Integration of Virtual Reality-Enhanced Motor Imagery and Brain-Computer Interface for a Lower-Limb Rehabilitation Exoskeleton Robot

Abstract

In this study, we integrated virtual reality (VR) goggles and a motor imagery (MI) brain-computer interface (BCI) algorithm with a lower-limb rehabilitation exoskeleton robot (LLRER) system. The MI-BCI system was integrated with the VR goggles to identify the intention classification system. The VR goggles enhanced the immersive experience of the subjects during data collection. The VR-enhanced electroencephalography (EEG) classification model of a seated subject was directly applied to the rehabilitation of the LLRER wearer.
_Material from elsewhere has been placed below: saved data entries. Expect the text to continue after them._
-- pv_equiv track=rewrite | github.com/PolyDataLab/Comparison_of_methods_of_CR | Univ_Course_Rec_methods/Association_rule_mining/main_algorithm.py | calculate_term_dict_false
-- ===== SOURCE A (Python) =====
-- def calculate_term_dict_false(term_dict_false, semester, t_basket, pred_basket):
--     for item in pred_basket:
--         if item not in t_basket:
--             if semester not in term_dict_false:
--                 count_course = {}
--             else:
--                 count_course = term_dict_false[semester]
--             if item not in count_course:
--                 count_course[item] = 1
--             else:
--                 count_course[item] = count_course[item]+ 1
--             term_dict_false[semester] = count_course
--     return term_dict_false
-- ===== SOURCE B (Python) =====
-- def calculate_term_dict_false(term_dict_false, semester, t_basket, pred_basket):
--     # filter once; then count each DISTINCT missing item with list.count and
--     # install the whole updated sub-dict in one dict-union assignment
--     missing = [x for x in pred_basket if x not in t_basket]
--     if not missing:
--         return term_dict_false
--     old = term_dict_false[semester] if semester in term_dict_false else {}
--     term_dict_false[semester] = {
--         **old,
--         **{k: old.get(k, 0) + missing.count(k) for k in dict.fromkeys(missing)},
--     }
--     return term_dict_false
-- ===== Notes on version B (the rewrite author's own statement) =====
-- stated objective: alternative
-- what changed: A increments the semester sub-dict once per missing occurrence inside its loop; B never increments: it filters pred_basket once, computes the total of each DISTINCT missing item with list.count, and installs the fully rebuilt sub-dict in a single dict-union assignment.
import Mathlib
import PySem

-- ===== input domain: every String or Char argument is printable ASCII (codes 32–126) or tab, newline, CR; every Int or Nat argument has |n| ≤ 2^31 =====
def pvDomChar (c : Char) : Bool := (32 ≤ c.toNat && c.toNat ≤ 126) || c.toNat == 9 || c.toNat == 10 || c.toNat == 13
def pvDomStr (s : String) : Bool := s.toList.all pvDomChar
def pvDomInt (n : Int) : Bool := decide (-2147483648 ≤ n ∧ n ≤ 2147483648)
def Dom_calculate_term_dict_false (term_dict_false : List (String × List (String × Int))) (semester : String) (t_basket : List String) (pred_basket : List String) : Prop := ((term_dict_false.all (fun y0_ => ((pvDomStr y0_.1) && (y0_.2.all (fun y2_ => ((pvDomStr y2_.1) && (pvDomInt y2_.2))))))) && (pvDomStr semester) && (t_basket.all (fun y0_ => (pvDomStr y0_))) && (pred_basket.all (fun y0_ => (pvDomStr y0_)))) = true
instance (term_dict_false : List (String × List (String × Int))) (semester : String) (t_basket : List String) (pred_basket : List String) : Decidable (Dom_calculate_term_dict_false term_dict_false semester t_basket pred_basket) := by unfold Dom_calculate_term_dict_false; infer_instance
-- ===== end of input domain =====

-- B never increments: it filters once, totals each DISTINCT missing item with list.count and
-- installs the rebuilt sub-dict in one dict-union assignment (objective: alternative, same cost).
-- Both Pythons mutate term_dict_false in place (B rebinds the semester sub-dict to a fresh dict
-- where A mutates the shared one); the equivalence proved here is about the returned value.

-- ===== PORT A =====
-- A's loop body (the body of `for item in pred_basket:`), as a named helper
def pvStepA (semester : String) (t_basket : List String)
    (d : PySem.Dict String (PySem.Dict String Int)) (item : String) :
    PySem.Dict String (PySem.Dict String Int) :=
  if !(t_basket.contains item) then
    let count_course :=
      if !(d.contains semester) then (PySem.Dict.empty : PySem.Dict String Int)
      else d.getD semester PySem.Dict.empty
    let count_course :=
      if !(count_course.contains item) then count_course.insert item 1
      else count_course.insert item (count_course.getD item 0 + 1)
    d.insert semester count_course
  else d

def calculate_term_dict_false (term_dict_false : List (String × List (String × Int))) (semester : String) (t_basket : List String) (pred_basket : List String) : List (String × List (String × Int)) :=
  let d0 : PySem.Dict String (PySem.Dict String Int) :=
    PySem.Dict.mk (term_dict_false.map (fun p => (p.1, PySem.Dict.mk p.2)))
  let d := pred_basket.foldl (pvStepA semester t_basket) d0
  d.items.map (fun p => (p.1, p.2.items))

-- ===== PORT B =====
def calculate_term_dict_false_alt (term_dict_false : List (String × List (String × Int))) (semester : String) (t_basket : List String) (pred_basket : List String) : List (String × List (String × Int)) :=
  let d0 : PySem.Dict String (PySem.Dict String Int) :=
    PySem.Dict.mk (term_dict_false.map (fun p => (p.1, PySem.Dict.mk p.2)))
  -- missing = [x for x in pred_basket if x not in t_basket]
  let missing := pred_basket.filter (fun x => !(t_basket.contains x))
  if missing.isEmpty then d0.items.map (fun p => (p.1, p.2.items))
  else
    -- old = term_dict_false[semester] if semester in term_dict_false else {}
    let old := if d0.contains semester then d0.getD semester PySem.Dict.empty
               else (PySem.Dict.empty : PySem.Dict String Int)
    -- {k: old.get(k, 0) + missing.count(k) for k in dict.fromkeys(missing)}
    let upd : PySem.Dict String Int :=
      (PySem.Set.ofList missing).foldl
        (fun u k => u.insert k (old.getD k 0 + (missing.count k : Int))) PySem.Dict.empty
    -- term_dict_false[semester] = {**old, **upd}
    let merged := upd.items.foldl (fun s p => s.insert p.1 p.2) old
    let d := d0.insert semester merged
    d.items.map (fun p => (p.1, p.2.items))

-- ===== PRECONDITION & SPEC =====
-- Pre_ excludes association lists with duplicate outer or inner keys: those do not encode a
-- Python dict (the dict the Python functions actually receive has collapsed them already).
def Pre_calculate_term_dict_false (term_dict_false : List (String × List (String × Int))) (semester : String) (t_basket : List String) (pred_basket : List String) : Prop :=
  (term_dict_false.map Prod.fst).Nodup ∧ ∀ p ∈ term_dict_false, (p.2.map Prod.fst).Nodup
instance (term_dict_false : List (String × List (String × Int))) (semester : String) (t_basket : List String) (pred_basket : List String) : Decidable (Pre_calculate_term_dict_false term_dict_false semester t_basket pred_basket) := by unfold Pre_calculate_term_dict_false; infer_instance

def pvWitness_calculate_term_dict_false : (List (String × List (String × Int))) × String × List String × List String :=
  ([("F17", [("cs1", 1)])], "F17", ["cs1"], ["cs2", "cs2", "cs1"])

def Spec_calculate_term_dict_false (term_dict_false : List (String × List (String × Int))) (semester : String) (t_basket : List String) (pred_basket : List String) (out : List (String × List (String × Int))) : Prop := out = calculate_term_dict_false_alt term_dict_false semester t_basket pred_basket
instance (term_dict_false : List (String × List (String × Int))) (semester : String) (t_basket : List String) (pred_basket : List String) (out : List (String × List (String × Int))) : Decidable (Spec_calculate_term_dict_false term_dict_false semester t_basket pred_basket out) := by unfold Spec_calculate_term_dict_false; infer_instance

-- ===== CLAIM (what is proved, stated in full; the proofs are below) =====
def Claim_equal_calculate_term_dict_false : Prop := ∀ (term_dict_false : List (String × List (String × Int))) (semester : String) (t_basket : List String) (pred_basket : List String), Dom_calculate_term_dict_false term_dict_false semester t_basket pred_basket → Pre_calculate_term_dict_false term_dict_false semester t_basket pred_basket → Spec_calculate_term_dict_false term_dict_false semester t_basket pred_basket (calculate_term_dict_false term_dict_false semester t_basket pred_basket)

-- ===== LEMMAS AND PROOFS =====

-- one increment of the semester sub-dict (what pvStepA does on a missing item)
def pvIncA (sem : String) (d : PySem.Dict String (PySem.Dict String Int)) (item : String) :
    PySem.Dict String (PySem.Dict String Int) :=
  d.insert sem ((d.getD sem PySem.Dict.empty).insert item
    ((d.getD sem PySem.Dict.empty).getD item 0 + 1))

theorem pv_stepA_missing (sem : String) (tb : List String) (item : String)
    (d : PySem.Dict String (PySem.Dict String Int)) (h : tb.contains item = false) :
    pvStepA sem tb d item = pvIncA sem d item := by
  unfold pvStepA pvIncA
  rw [h]
  have hcc : (if !(d.contains sem) then (PySem.Dict.empty : PySem.Dict String Int)
              else d.getD sem PySem.Dict.empty) = d.getD sem PySem.Dict.empty := by
    cases hc : d.contains sem
    · simp [hc, PySem.Dict.getD_of_not_contains _ _ hc]
    · simp [hc]
  simp only [Bool.not_false, if_true, hcc]
  cases hi : (d.getD sem PySem.Dict.empty).contains item
  · simp [PySem.Dict.getD_of_not_contains _ _ hi]
  · simp

-- A's loop skips the non-missing items: it is a fold of pvIncA over the filtered list
theorem pv_skipA (sem : String) (tb : List String) :
    ∀ (l : List String) (d : PySem.Dict String (PySem.Dict String Int)),
      l.foldl (pvStepA sem tb) d
        = (l.filter (fun x => !(tb.contains x))).foldl (pvIncA sem) d := by
  intro l
  induction l with
  | nil => intro d; rfl
  | cons x xs ih =>
    intro d
    cases h : tb.contains x
    · have hf : (x :: xs).filter (fun y => !(tb.contains y))
          = x :: xs.filter (fun y => !(tb.contains y)) := by
        simp only [List.filter_cons, h, Bool.not_false, if_true]
      rw [List.foldl_cons, pv_stepA_missing sem tb x d h, hf, List.foldl_cons, ih]
    · have hstep : pvStepA sem tb d x = d := by
        unfold pvStepA
        rw [h]
        rfl
      have hf : (x :: xs).filter (fun y => !(tb.contains y))
          = xs.filter (fun y => !(tb.contains y)) := by
        simp only [List.filter_cons, h, Bool.not_true, Bool.false_eq_true, if_false]
      rw [List.foldl_cons, hstep, hf, ih]

-- threading A's loop: a non-empty run of increments equals one insert of the folded sub-dict
theorem pv_threadA (sem : String) :
    ∀ (ms : List String) (d : PySem.Dict String (PySem.Dict String Int)), ms ≠ [] →
      ms.foldl (pvIncA sem) d
        = d.insert sem (ms.foldl (fun s i => s.insert i (s.getD i 0 + 1))
            (d.getD sem PySem.Dict.empty)) := by
  intro ms
  induction ms with
  | nil => intro d h; exact absurd rfl h
  | cons m tail ih =>
    intro d _
    rcases eq_or_ne tail [] with htail | htail
    · subst htail
      simp only [List.foldl]
      rfl
    · simp only [List.foldl]
      rw [ih _ htail]
      show (pvIncA sem d m).insert sem _ = _
      unfold pvIncA
      rw [PySem.Dict.getD_insert_self, PySem.Dict.insert_insert_self]

-- value of the merge fold, as a sum over the pair list
theorem pv_getD_merge :
    ∀ (pairs : List (String × Int)) (s : PySem.Dict String Int) (x : String),
      (pairs.foldl (fun s p => s.insert p.1 (s.getD p.1 0 + p.2)) s).getD x 0
        = s.getD x 0 + (pairs.map (fun p => if p.1 = x then p.2 else 0)).sum := by
  intro pairs
  induction pairs with
  | nil => intro s x; simp
  | cons p rest ih =>
    intro s x
    simp only [List.foldl, List.map, List.sum_cons]
    rw [ih]
    rw [PySem.Dict.getD_insert]
    by_cases h : x = p.1
    · subst h
      simp
      try ring
    · simp [h, Ne.symm h]
      try ring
The experimental results showed that the VR goggles had a positive effect on the classification accuracy of MI-BCI. The best results were obtained with subjects in a seated position wearing VR, but the seated VR classification model cannot be directly applied to rehabilitation triggers in the LLRER. There were a number of confounding factors that needed to be overcome. This study proposes a cumulative distribution function (CDF) auto-leveling method that can apply the seated VR model to standing subjects wearing exoskeletons. The classification model of seated VR had an accuracy of 75.35% in the open-loop test of the LLRER, and the accuracy of correctly triggering the rehabilitation action in the closed-loop gait rehabilitation of LLRER was 74%. Preliminary findings regarding the development of a closed-loop gait rehabilitation system activated by MI-BCI were presented.